You can spend hours every day playing with and analyzing your website data on Excel, but a lot of this information is not really useful for evaluating your overall performance and success. Below are five social media metrics that we find most useful for most type of businesses:
1. Social Buttons
Social media buttons, such as Google "pluses", Facebook "likes", LinkedIn "shares", and Twitter "tweets" usually have counters on them where you can see how many people liked or shared your content. This is the starting point for measuring your social media campaign efforts, but it is especially important for campaigns whose goal is to increase awareness.
2. Social Citations
Do people mention your company on social media? How many citations do you get compared to your competition? You can sign up to Google alerts with your company name as a keyword to trace all citations or you can use social media marketing tools provided by such companies as MajesticSEO, HubSpot and others (find more tools from the articles on this post: 50 best website marketing articles of 2012). To determine your performance, divide the number of your citations by the total number of social citations (yours and your competition).
3. Referrals
Track how many people retweet, share and comment on your content on social media sites. This can help you gauge your content creation strategy.
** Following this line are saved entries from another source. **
-- restricting a find? over [sL, b) to elements ≥ t is a find? over [t, b)
theorem find?_range_restrict (Q : Int → Bool) (sL t b : Int) (hst : sL ≤ t) :
    (PySem.List.pyRange sL b 1).find? (fun j => Q j && decide (t ≤ j))
      = (PySem.List.pyRange t b 1).find? Q := by
  by_cases htb : t ≤ b
  · rw [PySem.List.pyRange_one_append sL t b hst htb, List.find?_append]
    have h1 : (PySem.List.pyRange sL t 1).find? (fun j => Q j && decide (t ≤ j)) = none := by
      rw [List.find?_eq_none]
      intro x hx
      have := (PySem.List.mem_pyRange_one).1 hx
      simp only [Bool.and_eq_true, decide_eq_true_eq]
      omega
    rw [h1, Option.none_or]
    apply find?_mem_congr
    intro x hx
    have := (PySem.List.mem_pyRange_one).1 hx
    simp only [Bool.and_eq_true, decide_eq_true_eq]
    constructor
    · rintro ⟨hq, _⟩; exact hq
    · intro hq; exact ⟨hq, by omega⟩
  · have h2 : PySem.List.pyRange t b 1 = [] := PySem.List.pyRange_one_eq_nil (by omega)
    rw [h2]
    simp only [List.find?_nil]
    rw [List.find?_eq_none]
    intro x hx
    have := (PySem.List.mem_pyRange_one).1 hx
    simp only [Bool.and_eq_true, decide_eq_true_eq]
    omega

-- B's per-i lookup (group, bisect, verify) finds exactly A's first matching j ≥ i + thr
theorem pvB_lookup_eq (ids : List Int) (thr sL b i : Int) (hi : sL ≤ i) (hthr : 0 ≤ thr)
    (hsL : 0 ≤ sL) :
    (let lst := (pvB_dict ids sL (PySem.List.pyRange sL b 1)).getD (pvB_key ids sL i) [];
     pvB_scan ids sL (sL + 1) i (lst.drop (pvB_bisect lst (i + thr) lst.length 0 lst.length)))
      = (PySem.List.pyRange (i + thr) b 1).find?
          (fun j => pvWin ids sL (sL + 1) j == pvWin ids sL (sL + 1) i) := by
  simp only [pvB_dict_getD]
  have hsorted : ((PySem.List.pyRange sL b 1).filter
      (fun p => pvB_key ids sL p == pvB_key ids sL i)).Pairwise (· < ·) :=
    List.Pairwise.filter _ (PySem.List.pairwise_lt_pyRange_one sL b)
  rw [pvB_scan_eq_find, drop_bisect_eq_filter _ _ hsorted, List.find?_filter, List.find?_filter]
  have : (fun a => decide ((pvB_key ids sL a == pvB_key ids sL i) = true ∧
        (decide (decide (i + thr ≤ a) = true ∧
          (pvWin ids sL (sL + 1) a == pvWin ids sL (sL + 1) i) = true)) = true))
      = (fun j : Int => (pvWin ids sL (sL + 1) j == pvWin ids sL (sL + 1) i)
          && decide (i + thr ≤ j)) := by
    funext a
    by_cases hw : pvWin ids sL (sL + 1) a = pvWin ids sL (sL + 1) i
    · have hk := key_of_win ids sL i a hsL hw
      by_cases ht : i + thr ≤ a <;> simp [hw, hk, ht]
    · simp [hw]
  rw [this]
  exact find?_range_restrict _ sL (i + thr) b (by omega)

-- the two outer loops agree index-by-index
theorem loops_eq (ids : List Int) (thr sL b : Int) (hthr : 0 ≤ thr) (hsL : 0 ≤ sL)
    (l : List Int) (hl : ∀ i ∈ l, sL ≤ i) :
    pvA_iloop ids thr sL (sL + 1) b l
      = pvB_iloop ids thr sL (sL + 1) (pvB_dict ids sL (PySem.List.pyRange sL b 1)) l := by
  induction l with
  | nil => rfl
  | cons i is' ih =>
    have hi : sL ≤ i := hl i (List.mem_cons_self ..)
    simp only [pvA_iloop, pvB_iloop, pvA_jloop_eq_find,
      pvB_lookup_eq ids thr sL b i hi hthr hsL]
    cases (PySem.List.pyRange (i + thr) b 1).find?
        (fun j => pvWin ids sL (sL + 1) j == pvWin ids sL (sL + 1) i) with
    | none => simpa using ih (fun x hx => hl x (List.mem_cons_of_mem _ hx))
    | some j => rfl

-- ===== VERDICT (by name: the statement is the Claim_ definition above) =====
theorem remove_repeated_parts_spec : Claim_equal_remove_repeated_parts := by
  intro ids thr ids_len _hDom hPre
  unfold Spec_remove_repeated_parts remove_repeated_parts remove_repeated_parts_alt
  by_cases h : ids_len ≤ thr
  · simp [h]
  · have hthr : 0 ≤ thr := by
      rcases hPre with h1 | ⟨h2, _⟩
      · omega
      · exact h2
    have hsL : 0 ≤ PySem.Int.floordiv thr 2 := Int.fdiv_nonneg hthr (by omega)
    simp only [h, if_false]
    apply loops_eq
    · exact hthr
    · exact hsL
    · intro i hi
      exact ((PySem.List.mem_pyRange_one).1 hi).1
-- the assembled equivalence
theorem pvMain (text : String) (pairs : List (String × String))
    (hpre : ∀ p ∈ pairs, PySem.Str.isIn p.1 text = true → p.2 ∈ pvLEVELS) :
    match_presence_pruned_py text pairs = match_presence_pruned_py_alt text pairs := by
  simp only [match_presence_pruned_py, match_presence_pruned_py_alt, pvStep_eq]
  set best := pairs.foldl (pvBestStepB text) PySem.Dict.empty with hbest
  set L := PySem.List.sorted best.keys PySem.Str.len true with hL
  have hndK : best.keys.Nodup := pvNodupKeysB text pairs _ PySem.Dict.nodup_keys_empty
  have hndL : L.Nodup := ((PySem.List.sorted_perm best.keys PySem.Str.len true).nodup_iff).2 hndK
  have hsort : L.Pairwise (fun a b => PySem.Str.len b ≤ PySem.Str.len a) :=
    PySem.List.sorted_pairwise_rev best.keys PySem.Str.len
  have hlvl : ∀ t ∈ L, best.getD t "" ∈ pvLEVELS := by
    intro t ht
    have htk : t ∈ best.keys := (PySem.List.mem_sorted _ _ _ _).1 ht
    have hc : best.contains t = true := (PySem.Dict.contains_iff_mem_keys best t).2 htk
    rw [PySem.Dict.contains_eq_isSome_get?] at hc
    rcases Option.isSome_iff_exists.1 hc with ⟨v, hv⟩
    rw [PySem.Dict.getD_eq_get?_getD, hv]
    exact pvLevelsB text pairs PySem.Dict.empty hpre (by intro t l h; rw [PySem.Dict.get?_empty] at h; cases h) t v hv
  have hPbEq : (fun t => !(L.any (fun u => t != u && PySem.Str.isIn t u))) = pvPb L := rfl
  rw [hPbEq]
  have hkept : pvKeepLongestNonSubstrings best.keys = L.filter (pvPb L) :=
    pvKeepFold L hndL hsort L [] rfl
  rw [hkept]
  set kept := L.filter (pvPb L) with hkeptdef
  have hmemkept : ∀ t ∈ kept, t ∈ L := fun t ht => (List.mem_filter.1 ht).1
  have hkpw : kept.Pairwise (fun a b => PySem.Str.len b ≤ PySem.Str.len a) :=
    List.Pairwise.sublist (List.filter_sublist) hsort
  -- split the two-dict loop
  rw [PySem.List.foldl_prod_mk
    (fun (c : PySem.Dict String Int) t => c.modify (best.getD t "") 0 (fun x => x + 1))
    (fun (b : PySem.Dict String (List String)) t => b.modify (best.getD t "") [] (fun x => x ++ [t]))
    kept _ _]
  set counts0 : PySem.Dict String Int := pvLEVELS.foldl (fun d l => d.insert l 0) PySem.Dict.empty with hc0
  set byLevel0 : PySem.Dict String (List String) := pvLEVELS.foldl (fun d l => d.insert l []) PySem.Dict.empty with hb0
  set counts1 := kept.foldl (fun (c : PySem.Dict String Int) t => c.modify (best.getD t "") 0 (fun x => x + 1)) counts0 with hc1
  set byLevel1 := kept.foldl (fun (b : PySem.Dict String (List String)) t => b.modify (best.getD t "") [] (fun x => x ++ [t])) byLevel0 with hb1
  have hc0keys : counts0.keys = pvLEVELS := by rw [hc0]; decide
  have hb0keys : byLevel0.keys = pvLEVELS := by rw [hb0]; decide
  have hndLV : pvLEVELS.Nodup := by decide
  have hmaplvl : ∀ x ∈ kept.map (fun t => best.getD t ""), x ∈ pvLEVELS := by
    intro x hx
    rcases List.mem_map.1 hx with ⟨t, ht, rfl⟩
    exact hlvl t (hmemkept t ht)
  have hkeys1 : counts1.keys = pvLEVELS := by
    rw [hc1, PySem.Dict.keys_foldl_modify_key kept (fun t => best.getD t "") 0
      (fun _ _ => (fun x => x + 1)) counts0, hc0keys]
    exact pvSetUpdateSelf _ _ hmaplvl
  have hkeys2 : byLevel1.keys = pvLEVELS := by
    rw [hb1, PySem.Dict.keys_foldl_modify_key kept (fun t => best.getD t "") []
      (fun _ t => (fun x => x ++ [t])) byLevel0, hb0keys]
    exact pvSetUpdateSelf _ _ hmaplvl
  have hnd1 : counts1.keys.Nodup := by rw [hkeys1]; exact hndLV
  have hnd2 : byLevel1.keys.Nodup := by rw [hkeys2]; exact hndLV
  -- values of counts1
  have hfm1 : counts1 = (kept.map (fun t => best.getD t "")).foldl
      (fun d x => d.modify x 0 (fun v => v + 1)) counts0 :=
    (List.foldl_map (f := fun t => best.getD t "")
      (g := fun (d : PySem.Dict String Int) x => d.modify x 0 (fun v => v + 1))).symm
  have hgetD1 : ∀ l ∈ pvLEVELS, counts1.getD l 0 =
      ((kept.filter (fun t => best.getD t "" == l)).length : Int) := by
    intro l hl
    rw [hfm1, PySem.Dict.getD_foldl_modify_add_one]
    have h0 : counts0.getD l 0 = 0 := by
      rw [hc0]; fin_cases hl <;> decide
    rw [h0, List.count_eq_countP, List.countP_map, List.countP_eq_length_filter]
    have hcomp : ((fun x => x == l) ∘ fun t => best.getD t "") = (fun t => best.getD t "" == l) := rfl
    rw [hcomp, zero_add]
  -- values of byLevel1
  have hfm2 : byLevel1 = (kept.map (fun t => (best.getD t "", t))).foldl
      (fun d p => d.modify p.1 [] (fun x => x ++ [p.2])) byLevel0 :=
    (List.foldl_map (f := fun t => (best.getD t "", t))
      (g := fun (d : PySem.Dict String (List String)) p => d.modify p.1 [] (fun x => x ++ [p.2]))).symm
  have hgetD2 : ∀ l ∈ pvLEVELS, byLevel1.getD l [] =
      kept.filter (fun t => best.getD t "" == l) := by
    intro l hl
    rw [hfm2, PySem.Dict.getD_foldl_modify_append]
    have h0 : byLevel0.getD l [] = [] := by
      rw [hb0]; fin_cases hl <;> decide
    rw [h0, List.filter_map, List.map_map, List.nil_append]
    have hcomp1 : ((fun p => p.1 == l) ∘ fun t => ((best.getD t "", t) : String × String)) = (fun t => best.getD t "" == l) := rfl
    have hcomp2 : ((fun x => x.2) ∘ fun t => ((best.getD t "", t) : String × String)) = (fun t => t) := rfl
    rw [hcomp1, hcomp2]
    exact List.map_id' _
  -- the per-level re-sort is the identity
  have hresort : pvLEVELS.foldl
      (fun d l => d.insert l (PySem.List.sorted (d.getD l []) PySem.Str.len true)) byLevel1
      = byLevel1 := by
    refine pvFoldInsertSorted pvLEVELS byLevel1 hnd2 ?_
    intro k hk
    constructor
    · rw [PySem.Dict.contains_iff_mem_keys, hkeys2]; exact hk
    · rw [hgetD2 k hk]
      exact PySem.List.sorted_rev_eq_self_of_pairwise _ _
        (List.Pairwise.sublist (List.filter_sublist) hkpw)
  rw [hresort]
  -- items of both dicts
  have hitems1 : counts1.items = pvLEVELS.map (fun l => (l, counts1.getD l 0)) := by
    rw [PySem.Dict.items_eq_map_keys counts1 hnd1 0, hkeys1]
  have hitems2 : byLevel1.items = pvLEVELS.map (fun l => (l, byLevel1.getD l [])) := by
    rw [PySem.Dict.items_eq_map_keys byLevel1 hnd2 [], hkeys2]
  rw [hitems1, hitems2]
  simp only [List.map_map, Prod.mk.injEq]
  constructor
  · refine List.map_congr_left ?_
    intro l hl
    simp [hgetD1 l hl]
  · refine List.map_congr_left ?_
    intro l hl
    simp [hgetD2 l hl]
Here is a list of three tools to track retweets or use the Twitter free search tool. Your retweet performance can be determined by dividing the number of your tweets by the total number of tweets. This, however, is not the most accurate metric. A more accurate way will be to divide by the total of number of tweets in your area of specialization, and even more specifically, by the total number of tweets about your immediate competitors. There are many individual free and commercial tools that you can use to track user interaction, but we prefer to use an excellent and free Google Analytics. Here is a great article on how to enable social media interaction tracking on Google Analytics (get your website designer to set it up for you once, and use it from then on).
4. Clicks of Interest
Track click-through links from social media sites to your website. Using tools like Google URL builder will help you track all your campaign and clearly view all the different types of clicks inside your Google Analytics account. Needless to say, this is where you would want to check what domains have links pointing to your site. Use free Google Webmaster tools (need to sign up) to check all your external and internal links.
5. Clicks to Action
The ultimate goal of all marketing campaigns, including social media marketing, is to increase revenue and generate sales. With the exception of the awareness campaigns, generating quality leads or direct sales is the ultimate objective of most businesses. Hence, measuring how many user registrations, downloads or purchases resulted from your social media campaign is your ultimate success metric. This, too, can be enabled on Google Analytics by setting up "goals" and "goal conversion on Google Analytics".
In addition, when your sales people receive inquiries over the phone, they need to ask about the "source", i.e. how did you find us and record the number of social media referrals in your customer relationship management database or simply an Excel sheet.
Customer calls and website registrations/inquiries about your products or services are the ultimate metrics of your overall Marketing strategy.